-- pv_equiv track=rewrite | github.com/EduardoArgente13/python-practica-entrevistas | Beginner/Day29.py | students_with_no_courses
-- ===== SOURCE A (Python) =====
-- def students_with_no_courses(all_students, courses):
--     if not all_students:
--         return []
--
--     enrolled_students = set()
--     for student_list in courses.values():
--         enrolled_students.update(student_list)
--
--     res = []
--     for student in all_students:
--         if student not in enrolled_students:
--             res.append(student)
--
--     return res
-- ===== SOURCE B (Python) =====
-- def students_with_no_courses(all_students, courses):
--     return [s for s in all_students
--             if not any(s in lst for lst in courses.values())]
-- ===== Notes on version B (the rewrite author's own statement) =====
-- stated objective: simpler
-- what changed: Drops the precomputed enrolled-set build pass and the explicit accumulator loop; a single comprehension keeps each student that no course list contains, scanning the course lists directly.
import Mathlib
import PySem

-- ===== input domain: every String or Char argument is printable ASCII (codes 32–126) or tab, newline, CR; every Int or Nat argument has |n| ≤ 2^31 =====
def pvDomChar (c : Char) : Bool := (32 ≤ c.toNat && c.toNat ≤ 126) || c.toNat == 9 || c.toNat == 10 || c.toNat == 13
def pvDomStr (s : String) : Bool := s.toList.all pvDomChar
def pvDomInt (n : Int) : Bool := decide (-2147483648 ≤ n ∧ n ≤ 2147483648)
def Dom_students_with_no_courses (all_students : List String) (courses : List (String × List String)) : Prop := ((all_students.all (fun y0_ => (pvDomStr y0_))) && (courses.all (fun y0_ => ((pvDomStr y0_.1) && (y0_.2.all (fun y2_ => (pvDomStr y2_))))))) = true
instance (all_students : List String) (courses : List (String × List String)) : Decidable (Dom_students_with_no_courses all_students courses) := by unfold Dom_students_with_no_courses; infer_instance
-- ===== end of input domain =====

-- B replaces A's build-an-enrolled-set-then-filter with a single comprehension that scans the course lists per student (simpler, not faster).
-- ===== PORT A =====
def students_with_no_courses (all_students : List String) (courses : List (String × List String)) : List String :=
  if all_students = [] then []
  else
    let enrolled : PySem.Set String :=
      courses.foldl (fun s p => PySem.Set.update s p.2) PySem.Set.empty
    all_students.foldl
      (fun res student =>
        if PySem.Set.contains enrolled student then res else res ++ [student]) []

-- ===== PORT B =====
-- B: one comprehension; a student is kept when no course list contains it.
def students_with_no_courses_alt (all_students : List String) (courses : List (String × List String)) : List String :=
  all_students.filter (fun s => ! courses.any (fun p => p.2.contains s))

-- ===== PRECONDITION & SPEC =====
def Spec_students_with_no_courses (all_students : List String) (courses : List (String × List String)) (out : List String) : Prop := out = students_with_no_courses_alt all_students courses
instance (all_students : List String) (courses : List (String × List String)) (out : List String) : Decidable (Spec_students_with_no_courses all_students courses out) := by unfold Spec_students_with_no_courses; infer_instance

-- ===== CLAIM (what is proved, stated in full; the proofs are below) =====
def Claim_equal_students_with_no_courses : Prop := ∀ (all_students : List String) (courses : List (String × List String)), Dom_students_with_no_courses all_students courses → Spec_students_with_no_courses all_students courses (students_with_no_courses all_students courses)

-- ===== LEMMAS AND PROOFS =====

-- ===== VERDICT (by name: the statement is the Claim_ definition above) =====
theorem mem_update (s : PySem.Set String) (l : List String) (x : String) :
    x ∈ PySem.Set.update s l ↔ x ∈ s ∨ x ∈ l := by
  induction l generalizing s with
  | nil => simp [PySem.Set.update]
  | cons y ys ih =>
    rw [show PySem.Set.update s (y :: ys) = PySem.Set.update (PySem.Set.add s y) ys from rfl, ih]
    simp [PySem.Set.mem_add]
    tauto

theorem mem_enrolled (courses : List (String × List String)) (s0 : PySem.Set String) (x : String) :
    x ∈ courses.foldl (fun s p => PySem.Set.update s p.2) s0
      ↔ x ∈ s0 ∨ ∃ p ∈ courses, x ∈ p.2 := by
  induction courses generalizing s0 with
  | nil => simp
  | cons c cs ih =>
    simp only [List.foldl_cons, ih, mem_update, List.mem_cons]
    constructor
    · rintro ((h|h)|⟨p,hp,h⟩) <;> first | exact Or.inl h | exact Or.inr ⟨_, Or.inl rfl, h⟩ | exact Or.inr ⟨p, Or.inr hp, h⟩
    · rintro (h|⟨p,(rfl|hp),h⟩) <;> first | exact Or.inl (Or.inl h) | exact Or.inl (Or.inr h) | exact Or.inr ⟨p, hp, h⟩

theorem students_with_no_courses_spec : Claim_equal_students_with_no_courses := by
  intro all_students courses _
  unfold Spec_students_with_no_courses students_with_no_courses students_with_no_courses_alt
  by_cases h : all_students = []
  · simp [h]
  · simp only [if_neg h]
    rw [show (fun (res : List String) student =>
        if PySem.Set.contains (courses.foldl (fun s p => PySem.Set.update s p.2) PySem.Set.empty) student then res else res ++ [student])
      = (fun res student => if (! courses.any (fun p => p.2.contains student)) = true then res ++ [student] else res) from ?_]
    · rw [PySem.List.foldl_append_if_eq_filter]
      simp
    · funext res student
      have hm : PySem.Set.contains (courses.foldl (fun s p => PySem.Set.update s p.2) PySem.Set.empty) student
          = courses.any (fun p => p.2.contains student) := by
        rw [Bool.eq_iff_iff]
        simp [PySem.Set.contains, mem_enrolled, PySem.Set.empty, List.any_eq_true]
      rw [hm]
      cases hc : courses.any (fun p => p.2.contains student) <;> simp [hc]
-- pv_equiv track=rewrite | github.com/GEEGABYTE1/WordRecommenderModel | synonyms.py | sort_dict_values
-- ===== SOURCE A (Python) =====
-- def sort_dict_values(dict):
--     values = sorted(dict.values(), reverse=True)
--     max_val = values[0]
--     for key in list(dict.keys()):
--         if dict[key] == max_val:
--             return key
--         else:
--             continue
-- ===== SOURCE B (Python) =====
-- def sort_dict_values(dict):
--     # First key attaining the maximum value: one running-max pass (Python's max
--     # returns the first extremal item), instead of sorting all values first.
--     return max(dict.items(), key=lambda item: item[1])[0]
-- ===== Notes on version B (the rewrite author's own statement) =====
-- stated objective: idiomatic
-- what changed: B replaces A's sort-all-values-descending-then-rescan-the-dict with a single built-in max(items, key=value) pass returning the first maximal item's key.
import Mathlib
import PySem

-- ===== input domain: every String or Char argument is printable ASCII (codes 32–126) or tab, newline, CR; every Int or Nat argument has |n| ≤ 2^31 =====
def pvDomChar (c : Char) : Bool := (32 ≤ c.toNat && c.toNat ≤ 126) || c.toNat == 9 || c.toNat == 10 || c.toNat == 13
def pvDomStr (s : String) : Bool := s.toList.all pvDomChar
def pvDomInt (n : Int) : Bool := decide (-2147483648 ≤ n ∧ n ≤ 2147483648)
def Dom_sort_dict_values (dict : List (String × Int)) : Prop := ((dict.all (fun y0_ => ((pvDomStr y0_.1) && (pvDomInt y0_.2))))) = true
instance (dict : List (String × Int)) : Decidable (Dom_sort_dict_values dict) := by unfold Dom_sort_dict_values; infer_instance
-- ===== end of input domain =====

-- B replaces A's "sort all values descending, then rescan the dict for the first key
-- holding the top value" with a single running-maximum pass (max with a value key,
-- which keeps the first maximal item). Equivalence of the RETURN value is proved on
-- non-empty dicts (A raises IndexError on the empty dict).

-- ===== PORT A =====
-- 'for key in list(dict.keys()): if dict[key] == max_val: return key'
-- dict[key] on a dict with unique keys (Pre_ demands Nodup keys) is List.lookup.
def pyFindKey (dict : List (String × Int)) (maxv : Int) : List String → Option String
  | [] => none
  | k :: ks => if dict.lookup k == some maxv then some k else pyFindKey dict maxv ks

def sort_dict_values (dict : List (String × Int)) : String :=
  let values := dict.map Prod.snd
  let sortedv := PySem.List.sorted values (fun x => x) true
  match PySem.List.pyGet? sortedv 0 with
  | none => ""   -- Python: values[0] raises IndexError (empty dict); excluded by Pre_
  | some maxv =>
    -- the Python loop returns None only if no key matches; unreachable since maxv is a value
    (pyFindKey dict maxv (dict.map Prod.fst)).getD ""

-- ===== PORT B =====
def sort_dict_values_alt (dict : List (String × Int)) : String :=
  match PySem.List.max? dict (fun item => item.2) with
  | some item => item.1
  | none => ""   -- Python: max(()) raises ValueError (empty dict); excluded by Pre_

-- ===== PRECONDITION & SPEC =====
-- Pre_ excludes the empty dict (both A and B raise there) and association lists with
-- duplicate keys, which do not denote a Python dict (dict construction collapses them,
-- so the list-level ports cannot be compared with the Python programs there).
def Pre_sort_dict_values (dict : List (String × Int)) : Prop :=
  dict ≠ [] ∧ (dict.map Prod.fst).Nodup
instance (dict : List (String × Int)) : Decidable (Pre_sort_dict_values dict) := by
  unfold Pre_sort_dict_values; infer_instance

def pvWitness_sort_dict_values : (List (String × Int)) := [("a", 1), ("b", 2)]

def Spec_sort_dict_values (dict : List (String × Int)) (out : String) : Prop := out = sort_dict_values_alt dict
instance (dict : List (String × Int)) (out : String) : Decidable (Spec_sort_dict_values dict out) := by unfold Spec_sort_dict_values; infer_instance

-- ===== CLAIM (what is proved, stated in full; the proofs are below) =====
def Claim_equal_sort_dict_values : Prop := ∀ (dict : List (String × Int)), Dom_sort_dict_values dict → Pre_sort_dict_values dict → Spec_sort_dict_values dict (sort_dict_values dict)

-- ===== LEMMAS AND PROOFS =====

-- the running-max step of PySem.List.max? (with key = value) once the accumulator is set
def pvStep (m x : String × Int) : String × Int := if m.2 < x.2 then x else m

lemma pvStep_val_le (t : List (String × Int)) (b : String × Int) :
    b.2 ≤ (t.foldl pvStep b).2 := by
  induction t generalizing b with
  | nil => simp
  | cons c t ih =>
    refine le_trans ?_ (ih (pvStep b c))
    simp only [pvStep]; split_ifs with h <;> omega

lemma pvMax?_cons (t : List (String × Int)) (b : String × Int) :
    PySem.List.max? (b :: t) (fun kv => kv.2) = some (t.foldl pvStep b) := by
  induction t generalizing b with
  | nil => rfl
  | cons c t ih =>
    have h1 : PySem.List.max? (b :: c :: t) (fun kv : String × Int => kv.2)
        = PySem.List.max? (pvStep b c :: t) (fun kv => kv.2) := by
      show List.foldl _ (if b.2 < c.2 then some c else some b) t
          = List.foldl _ (some (pvStep b c)) t
      rw [show (if b.2 < c.2 then some c else some b) = some (pvStep b c) by
        unfold pvStep; split <;> rfl]
    rw [h1, ih, List.foldl_cons]

-- the running max is the FIRST item attaining its value
lemma pvRun_find (t : List (String × Int)) (b : String × Int) :
    (b :: t).find? (fun kv => kv.2 == (t.foldl pvStep b).2) = some (t.foldl pvStep b) := by
  induction t generalizing b with
  | nil => simp
  | cons c t ih =>
    have hfold : (c :: t).foldl pvStep b = t.foldl pvStep (pvStep b c) := by
      simp [List.foldl_cons]
    rw [hfold]
    by_cases h : b.2 < c.2
    · have hb' : pvStep b c = c := by simp [pvStep, h]
      have hble : c.2 ≤ (t.foldl pvStep (pvStep b c)).2 := by
        simpa [hb'] using pvStep_val_le t (pvStep b c)
      have hbne : (b.2 == (t.foldl pvStep (pvStep b c)).2) = false := by
        simp; omega
      rw [List.find?_cons]
      simp only [hbne]
      simpa [hb'] using ih (pvStep b c)
    · have hb' : pvStep b c = b := by simp [pvStep, h]
      have hih := ih (pvStep b c)
      rw [hb'] at hih ⊢
      by_cases hbm : b.2 = (t.foldl pvStep b).2
      · have hA : (b :: c :: t).find? (fun kv => kv.2 == (t.foldl pvStep b).2) = some b := by
          rw [List.find?_cons]; simp [hbm]
        have hB : (b :: t).find? (fun kv => kv.2 == (t.foldl pvStep b).2) = some b := by
          rw [List.find?_cons]; simp [hbm]
        rw [hB] at hih
        rw [hA, ← hih]
      · have hble : b.2 ≤ (t.foldl pvStep b).2 := pvStep_val_le t b
        have hcm : (c.2 == (t.foldl pvStep b).2) = false := by simp; omega
        have hbmf : (b.2 == (t.foldl pvStep b).2) = false := by simp [hbm]
        rw [List.find?_cons] at hih
        simp only [hbmf] at hih
        rw [List.find?_cons, List.find?_cons]
        simp only [hbmf, hcm]
        exact hih

lemma pvFind?_of_max? (l : List (String × Int)) (r : String × Int)
    (h : PySem.List.max? l (fun kv => kv.2) = some r) :
    l.find? (fun kv => kv.2 == r.2) = some r := by
  cases l with
  | nil => simp [PySem.List.max?] at h
  | cons b t =>
    rw [pvMax?_cons] at h
    have hr : r = t.foldl pvStep b := by
      cases h; rfl
    subst hr
    exact pvRun_find t b

-- A's key loop equals find? over the pairs, given unique keys
lemma pvFindKey_eq (t : List (String × Int)) (d : List (String × Int)) (maxv : Int)
    (hnd : (t.map Prod.fst).Nodup)
    (hlk : ∀ k ∈ t.map Prod.fst, d.lookup k = t.lookup k) :
    pyFindKey d maxv (t.map Prod.fst) = (t.find? (fun kv => kv.2 == maxv)).map Prod.fst := by
  induction t with
  | nil => simp [pyFindKey]
  | cons kv t ih =>
    obtain ⟨k, v⟩ := kv
    have hlkk : d.lookup k = some v := by
      have := hlk k (by simp)
      simpa [List.lookup] using this
    simp only [List.map_cons, pyFindKey, hlkk, List.find?_cons]
    by_cases hv : v = maxv
    · simp [hv]
    · have hvf : (v == maxv) = false := by simp [hv]
      simp only [hvf]
      have hne : (some v == some maxv) = false := by simp [hv]
      rw [hne]
      simp only [Bool.false_eq_true, if_false]
      rw [List.map_cons, List.nodup_cons] at hnd
      obtain ⟨hkni, hndt⟩ := hnd
      apply ih hndt
      intro k' hk'
      have hkk' : k ≠ k' := fun heq => hkni (heq ▸ hk')
      have hke : (k' == k) = false := beq_eq_false_iff_ne.mpr (Ne.symm hkk')
      rw [hlk k' (by simp [hk'])]
      simp [List.lookup, hke]

-- ===== VERDICT (by name: the statement is the Claim_ definition above) =====
theorem sort_dict_values_spec : Claim_equal_sort_dict_values := by
  unfold Claim_equal_sort_dict_values
  intro dict _hdom hpre
  obtain ⟨hne, hnd⟩ := hpre
  unfold Spec_sort_dict_values
  -- B returns some maximal item r
  obtain ⟨r, hr⟩ : ∃ r, PySem.List.max? dict (fun kv => kv.2) = some r := by
    cases hmx : PySem.List.max? dict (fun kv => kv.2) with
    | none => exact absurd ((PySem.List.max?_eq_none_iff _ _).mp hmx) hne
    | some r => exact ⟨r, rfl⟩
  have hrmem : r ∈ dict := PySem.List.max?_mem hr
  have hrmax : ∀ y ∈ dict, y.2 ≤ r.2 := PySem.List.max?_isMax hr
  -- A's sorted head is the same value
  have hvne : dict.map Prod.snd ≠ [] := by simp [hne]
  obtain ⟨m, t, hst⟩ : ∃ m t, PySem.List.sorted (dict.map Prod.snd) (fun x => x) true = m :: t := by
    cases hs : PySem.List.sorted (dict.map Prod.snd) (fun x => x) true with
    | nil => exact absurd ((PySem.List.sorted_eq_nil_iff _ _ _).mp hs) hvne
    | cons m t => exact ⟨m, t, rfl⟩
  have hmmem : m ∈ dict.map Prod.snd := by
    rw [← PySem.List.mem_sorted (dict.map Prod.snd) (fun x => x) true, hst]; simp
  have hmmax : ∀ v ∈ dict.map Prod.snd, v ≤ m := by
    intro v hv; exact PySem.List.key_head_sorted_rev_ge (dict.map Prod.snd) (fun x => x) hst v hv
  have hmr : m = r.2 := by
    obtain ⟨kv, hkv, hkv2⟩ := List.mem_map.mp hmmem
    have h1 : m ≤ r.2 := hkv2 ▸ hrmax kv hkv
    have h2 : r.2 ≤ m := hmmax r.2 (List.mem_map.mpr ⟨r, hrmem, rfl⟩)
    omega
  -- evaluate A
  have hget : PySem.List.pyGet? (PySem.List.sorted (dict.map Prod.snd) (fun x => x) true) 0 = some m := by
    rw [hst]; simp [PySem.List.pyGet?, PySem.List.pyIdx?]
  have hfind : dict.find? (fun kv => kv.2 == m) = some r := by
    rw [hmr]; exact pvFind?_of_max? dict r hr
  have hA : sort_dict_values dict = r.1 := by
    unfold sort_dict_values
    simp only [hget]
    rw [pvFindKey_eq dict dict m hnd (fun k _ => rfl), hfind]
    rfl
  have hB : sort_dict_values_alt dict = r.1 := by
    unfold sort_dict_values_alt
    rw [hr]
  rw [hA, hB]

### WHAT TO WORK ON
Since only part of the listing is wanted, copy exactly the lines from the one holding "instance (dict : List (String × Int)) (out" to the one holding "unfold pvStep; split <;> rfl]", both included.

### ANSWER TO THE EXERCISE
instance (dict : List (String × Int)) (out : String) : Decidable (Spec_sort_dict_values dict out) := by unfold Spec_sort_dict_values; infer_instance

-- ===== CLAIM (what is proved, stated in full; the proofs are below) =====
def Claim_equal_sort_dict_values : Prop := ∀ (dict : List (String × Int)), Dom_sort_dict_values dict → Pre_sort_dict_values dict → Spec_sort_dict_values dict (sort_dict_values dict)

-- ===== LEMMAS AND PROOFS =====

-- the running-max step of PySem.List.max? (with key = value) once the accumulator is set
def pvStep (m x : String × Int) : String × Int := if m.2 < x.2 then x else m

lemma pvStep_val_le (t : List (String × Int)) (b : String × Int) :
    b.2 ≤ (t.foldl pvStep b).2 := by
  induction t generalizing b with
  | nil => simp
  | cons c t ih =>
    refine le_trans ?_ (ih (pvStep b c))
    simp only [pvStep]; split_ifs with h <;> omega

lemma pvMax?_cons (t : List (String × Int)) (b : String × Int) :
    PySem.List.max? (b :: t) (fun kv => kv.2) = some (t.foldl pvStep b) := by
  induction t generalizing b with
  | nil => rfl
  | cons c t ih =>
    have h1 : PySem.List.max? (b :: c :: t) (fun kv : String × Int => kv.2)
        = PySem.List.max? (pvStep b c :: t) (fun kv => kv.2) := by
      show List.foldl _ (if b.2 < c.2 then some c else some b) t
          = List.foldl _ (some (pvStep b c)) t
      rw [show (if b.2 < c.2 then some c else some b) = some (pvStep b c) by
        unfold pvStep; split <;> rfl]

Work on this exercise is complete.